Remove the page category from the search index and make everything a section

Relevant PR : #2762

TL;DR

This PR removes page categories from the search index and concatenates everything into sections instead. The changes modify how the documentation search functionality organizes content - rather than maintaining separate page categories, all content is now structured as sections within the search index. This appears to be part of a search index overhaul to simplify the organization structure.

Idea

My mentors suggested that the search index size will reduce a lot and the search results will be much better if we could just remove the page category and make everything a section.

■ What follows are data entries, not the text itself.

-- pv_equiv track=rewrite | github.com/kojioku/abmptools | tests/test_cg_membrane_packer.py | _split_ndx_sections
-- ===== SOURCE A (Python) =====
-- def _split_ndx_sections(text):
--     """Parse a .ndx text into {group_name: [atom_indices]}."""
--     sections = {}
--     cur = None
--     for raw in text.splitlines():
--         line = raw.strip()
--         if not line:
--             continue
--         if line.startswith("[") and line.endswith("]"):
--             cur = line[1:-1].strip()
--             sections[cur] = []
--         elif cur is not None:
--             sections[cur].extend(int(t) for t in line.split())
--     return sections
-- ===== SOURCE B (Python) =====
-- def _split_ndx_sections(text):
--     """Parse a .ndx text into {group_name: [atom_indices]} in two phases."""
--     # phase 1: partition the stripped, non-blank lines into (name, body_lines)
--     # pairs in header order; body lines before the first header are dropped
--     pairs = []
--     for raw in text.splitlines():
--         line = raw.strip()
--         if not line:
--             continue
--         if line.startswith("[") and line.endswith("]"):
--             pairs.append((line[1:-1].strip(), []))
--         elif pairs:
--             pairs[-1][1].append(line)
--     # phase 2: build the dict; assignment makes a repeated name overwrite
--     sections = {}
--     for name, body in pairs:
--         sections[name] = [int(t) for line in body for t in line.split()]
--     return sections
-- ===== Notes on version B (the rewrite author's own statement) =====
-- stated objective: alternative
-- what changed: Replaces A's single stateful loop (dict mutated while scanning, with a 'current group' cursor) by a two-phase parse: phase 1 partitions the stripped non-blank lines into an ordered list of (name, body-lines) pairs, dropping pre-header lines; phase 2 builds the dict from those pairs, dict assignment making a repeated group name overwrite.
import Mathlib
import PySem

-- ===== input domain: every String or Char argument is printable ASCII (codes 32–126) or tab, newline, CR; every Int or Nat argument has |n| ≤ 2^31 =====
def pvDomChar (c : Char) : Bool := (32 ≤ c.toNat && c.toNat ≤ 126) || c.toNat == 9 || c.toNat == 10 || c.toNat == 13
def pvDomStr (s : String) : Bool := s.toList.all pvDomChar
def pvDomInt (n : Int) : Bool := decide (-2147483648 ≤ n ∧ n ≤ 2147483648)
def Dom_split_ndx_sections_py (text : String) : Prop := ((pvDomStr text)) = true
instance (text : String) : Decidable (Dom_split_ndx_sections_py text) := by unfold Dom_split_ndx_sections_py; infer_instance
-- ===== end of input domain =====

-- B re-parses the .ndx text in two phases (partition into (name, body-lines) pairs, then build the dict)
-- instead of A's single stateful loop; objective: alternative decomposition, not faster.

-- ===== PORT A =====
-- A's single loop over the lines, state = (sections dict, current group name).
-- int(t) is ported as (PySem.Int.ofStr? t).getD 0; the `none` case (ValueError) is excluded by Pre_.
-- sections[cur].extend(...) is ported as Dict.modify (cur is always a present key when it is `some`).
def pvALoop (d : PySem.Dict String (List Int)) (cur : Option String) :
    List String → PySem.Dict String (List Int)
  | [] => d
  | raw :: rest =>
    let line := PySem.Str.strip raw
    if line = "" then
      pvALoop d cur rest
    else if PySem.Str.startswith line "[" && PySem.Str.endswith line "]" then
      let c := PySem.Str.strip (PySem.Str.slice line (some 1) (some (-1)))
      pvALoop (d.insert c []) (some c) rest
    else
      match cur with
      | some c =>
          pvALoop (d.modify c []
            (fun v => v ++ (PySem.Str.split₀ line).map (fun t => (PySem.Int.ofStr? t).getD 0)))
            (some c) rest
      | none => pvALoop d none rest

def split_ndx_sections_py (text : String) : List (String × List Int) :=
  (pvALoop PySem.Dict.empty none (PySem.Str.splitlines text)).items

-- ===== PORT B =====
-- Phase 1: partition the stripped non-blank lines into (name, body_lines) pairs in header
-- order, dropping body lines before the first header (pairs[-1][1].append = rewrite the last pair).
def pvBPhase1 (pairs : List (String × List String)) :
    List String → List (String × List String)
  | [] => pairs
  | raw :: rest =>
    let line := PySem.Str.strip raw
    if line = "" then
      pvBPhase1 pairs rest
    else if PySem.Str.startswith line "[" && PySem.Str.endswith line "]" then
      pvBPhase1 (pairs ++ [(PySem.Str.strip (PySem.Str.slice line (some 1) (some (-1))), [])]) rest
    else
      match pairs.getLast? with
      | some (n, b) => pvBPhase1 (pairs.dropLast ++ [(n, b ++ [line])]) rest
      | none => pvBPhase1 pairs rest

-- [int(t) for line in body for t in line.split()]; int(t) as in port A (Pre_ excludes ValueError)
def pvParseBody (body : List String) : List Int :=
  body.flatMap (fun line => (PySem.Str.split₀ line).map (fun t => (PySem.Int.ofStr? t).getD 0))

-- Phase 2: sections[name] = parsed body, in pair order (a repeated name overwrites).
def split_ndx_sections_py_alt (text : String) : List (String × List Int) :=
  ((pvBPhase1 [] (PySem.Str.splitlines text)).foldl
      (fun d p => d.insert p.1 (pvParseBody p.2)) PySem.Dict.empty).items

-- ===== PRECONDITION & SPEC =====
def pvHeaderLine (line : String) : Bool :=
  PySem.Str.startswith line "[" && PySem.Str.endswith line "]"

def pvTokensOK (line : String) : Bool :=
  (PySem.Str.split₀ line).all (fun t => (PySem.Int.ofStr? t).isSome)

-- Pre_ excludes exactly the inputs on which A raises ValueError: a non-blank, non-header line
-- that comes after some header line and carries a token int() rejects.
def Pre_split_ndx_sections_py (text : String) : Prop :=
  ∀ j ∈ List.range ((PySem.Str.splitlines text).map PySem.Str.strip).length,
    (((PySem.Str.splitlines text).map PySem.Str.strip).getD j "" ≠ "" ∧
     pvHeaderLine (((PySem.Str.splitlines text).map PySem.Str.strip).getD j "") = false ∧
     ((List.range j).any
       (fun i => pvHeaderLine (((PySem.Str.splitlines text).map PySem.Str.strip).getD i ""))) = true) →
    pvTokensOK (((PySem.Str.splitlines text).map PySem.Str.strip).getD j "") = true

instance (text : String) : Decidable (Pre_split_ndx_sections_py text) := by
  unfold Pre_split_ndx_sections_py; infer_instance

def pvWitness_split_ndx_sections_py : String := "[ G ]\n 1 2\n3\n[G2]\n4 5"

def Spec_split_ndx_sections_py (text : String) (out : List (String × List Int)) : Prop := out = split_ndx_sections_py_alt text
instance (text : String) (out : List (String × List Int)) : Decidable (Spec_split_ndx_sections_py text out) := by unfold Spec_split_ndx_sections_py; infer_instance

-- ===== CLAIM (what is proved, stated in full; the proofs are below) =====
def Claim_equal_split_ndx_sections_py : Prop := ∀ (text : String), Dom_split_ndx_sections_py text → Pre_split_ndx_sections_py text → Spec_split_ndx_sections_py text (split_ndx_sections_py text)

-- ===== LEMMAS AND PROOFS =====

-- (d.insert k v).modify k dflt g = d.insert k (g v): the overwrite collapses.
theorem pv_insert_modify_self {ν : Type} (d : PySem.Dict String ν) (k : String) (v : ν)
    (dflt : ν) (g : ν → ν) :
    (d.insert k v).modify k dflt g = d.insert k (g v) := by
  unfold PySem.Dict.modify
  rw [PySem.Dict.getD_insert_self, PySem.Dict.insert_insert_self]

theorem pvParseBody_append_singleton (b : List String) (line : String) :
    pvParseBody (b ++ [line]) =
      pvParseBody b ++ (PySem.Str.split₀ line).map (fun t => (PySem.Int.ofStr? t).getD 0) := by
  simp [pvParseBody]

-- Lockstep simulation: A's loop starting from the collapse of the pairs built so far
-- (current group = name of the last pair) equals the collapse of B's finished pairs.
theorem pv_main (lines : List String) :
    ∀ (acc : List (String × List String)),
      pvALoop (acc.foldl (fun d p => d.insert p.1 (pvParseBody p.2)) PySem.Dict.empty)
          (acc.getLast?.map Prod.fst) lines
        = (pvBPhase1 acc lines).foldl (fun d p => d.insert p.1 (pvParseBody p.2))
            PySem.Dict.empty := by
  induction lines with
  | nil => intro acc; simp [pvALoop, pvBPhase1]
  | cons raw rest ih =>
    intro acc
    simp only [pvALoop, pvBPhase1]
    by_cases hblank : PySem.Str.strip raw = ""
    · rw [if_pos hblank, if_pos hblank]
      exact ih acc
    · rw [if_neg hblank, if_neg hblank]
      by_cases hhdr : (PySem.Str.startswith (PySem.Str.strip raw) "["
          && PySem.Str.endswith (PySem.Str.strip raw) "]") = true
      · -- header line: both sides continue with acc ++ [(name, [])]
        rw [if_pos hhdr, if_pos hhdr]
        have h := ih (acc ++ [(PySem.Str.strip
          (PySem.Str.slice (PySem.Str.strip raw) (some 1) (some (-1))), [])])
        simp only [List.foldl_append, List.foldl_cons, List.foldl_nil,
          List.getLast?_concat, Option.map_some, pvParseBody, List.flatMap_nil] at h
        exact h
      · -- data line
        rw [if_neg hhdr, if_neg hhdr]
        cases hlast : acc.getLast? with
        | none =>
          have hacc : acc = [] := by
            cases acc with
            | nil => rfl
            | cons x xs => simp at hlast
          subst hacc
          exact ih []
        | some p =>
          obtain ⟨n, b⟩ := p
          obtain ⟨l', hl'⟩ := List.getLast?_eq_some_iff.mp hlast
          subst hl'
          have h := ih (l' ++ [(n, b ++ [PySem.Str.strip raw])])
          simp only [List.foldl_append, List.foldl_cons, List.foldl_nil,
            List.getLast?_concat, Option.map_some] at h
          rw [pvParseBody_append_singleton] at h
          simp only [Option.map_some, List.dropLast_concat,
            List.foldl_append, List.foldl_cons, List.foldl_nil]
          rw [pv_insert_modify_self]
          exact h

-- ===== VERDICT (by name: the statement is the Claim_ definition above) =====
theorem split_ndx_sections_py_spec : Claim_equal_split_ndx_sections_py := by
  intro text _hdom _hpre
  unfold Spec_split_ndx_sections_py split_ndx_sections_py split_ndx_sections_py_alt
  have h := pv_main (PySem.Str.splitlines text) []
  simp only [List.foldl_nil, List.getLast?_nil, Option.map_none] at h
  exact congrArg PySem.Dict.items h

The biggest blocker in this was what about the text that does not come in any section like the text before any section and the text at the end of the page which does not have any section

Implementation

Creating struct

# Content segment for grouping content by sections
struct ContentSegment
    section_header::Union{Node, Nothing}  # AnchoredHeader node or nothing for default section
    content_nodes::Vector{Node}           # Content nodes belonging to this section
end

Creating functions

I added two functions to implement this approach

  • First function is segment_page_by_sections() It breaks page content into segments based on section headers.
# Segment page content by sections for improved search indexing
function segment_page_by_sections(page_mdast::Node)
    segments = ContentSegment[]
    current_segment_content = Node[]
    current_section_header = nothing

    for node in page_mdast.children
        if node.element isa Documenter.AnchoredHeader
            # Save previous segment if it has content or a header
            if !isempty(current_segment_content) || current_section_header !== nothing
                push!(segments, ContentSegment(current_section_header, copy(current_segment_content)))
            end
            # Start new section
            current_section_header = node
            current_segment_content = Node[]
        else
            # Skip nodes that shouldn't be indexed
            if !(node.element isa _SEARCHRECORD_IGNORED_BLOCK_TYPES)
                push!(current_segment_content, node)
            end
        end
    end

    # Add final segment
    if !isempty(current_segment_content) || current_section_header !== nothing
        push!(segments, ContentSegment(current_section_header, current_segment_content))
    end

    return segments
end
  • Second function is create_segment_search_record() It creates search record for each content segment
# Create search record for a content segment
function create_segment_search_record(ctx::HTMLContext, navnode::Documenter.NavNode, segment::ContentSegment)
    if segment.section_header === nothing
        # Default section - use page title and aggregate content
        page_title = mdflatten_pagetitle(DCtx(ctx, navnode))
        content_text = isempty(segment.content_nodes) ? "" :
            join([mdflatten(node) for node in segment.content_nodes], "\n\n")

        return SearchRecord(
            pretty_url(ctx, get_url(ctx, navnode.page)),
            getpage(ctx, navnode),
            "",  # no fragment for default section
            "section",  # changed from "page" to "section"
            page_title,
            page_title,
            content_text
        )
    else
        # Named section
        a = segment.section_header.element.anchor
        section_title = mdflatten(segment.section_header)
        content_text = isempty(segment.content_nodes) ? "" :
            join([mdflatten(node) for node in segment.content_nodes], "\n\n")

        return SearchRecord(
            pretty_url(ctx, get_url(ctx, navnode.page)),
            getpage(ctx, navnode),
            Documenter.anchor_fragment(a),
            "section",
            section_title,
            mdflatten_pagetitle(DCtx(ctx, navnode)),
            content_text
        )
    end
end

and then in the domify function, iteratively create search records for each segment

function domify(dctx::DCtx)
    ctx, navnode = dctx.ctx, dctx.navnode
    page_mdast = getpage(ctx, navnode).mdast

    # Generate search index using new segmentation approach
    segments = segment_page_by_sections(page_mdast)
    for segment in segments
        search_record = create_segment_search_record(ctx, navnode, segment)
        push!(ctx.search_index, search_record)
    end

    # Generate HTML as before - process each child node individually
    return map(page_mdast.children) do node
        domify(dctx, node, node.element)
    end
end

What we are essentially doing here is concatenating all the content nodes in a single section and joing it with the header to create the ContentSegment struct

earlier the search index looked like this

before

now it looks like this :

after

these are some before and after results. Thank you Morten for sharing this :) fourth first second third

There is considerable improvement in the size of the search index and relevance of search results.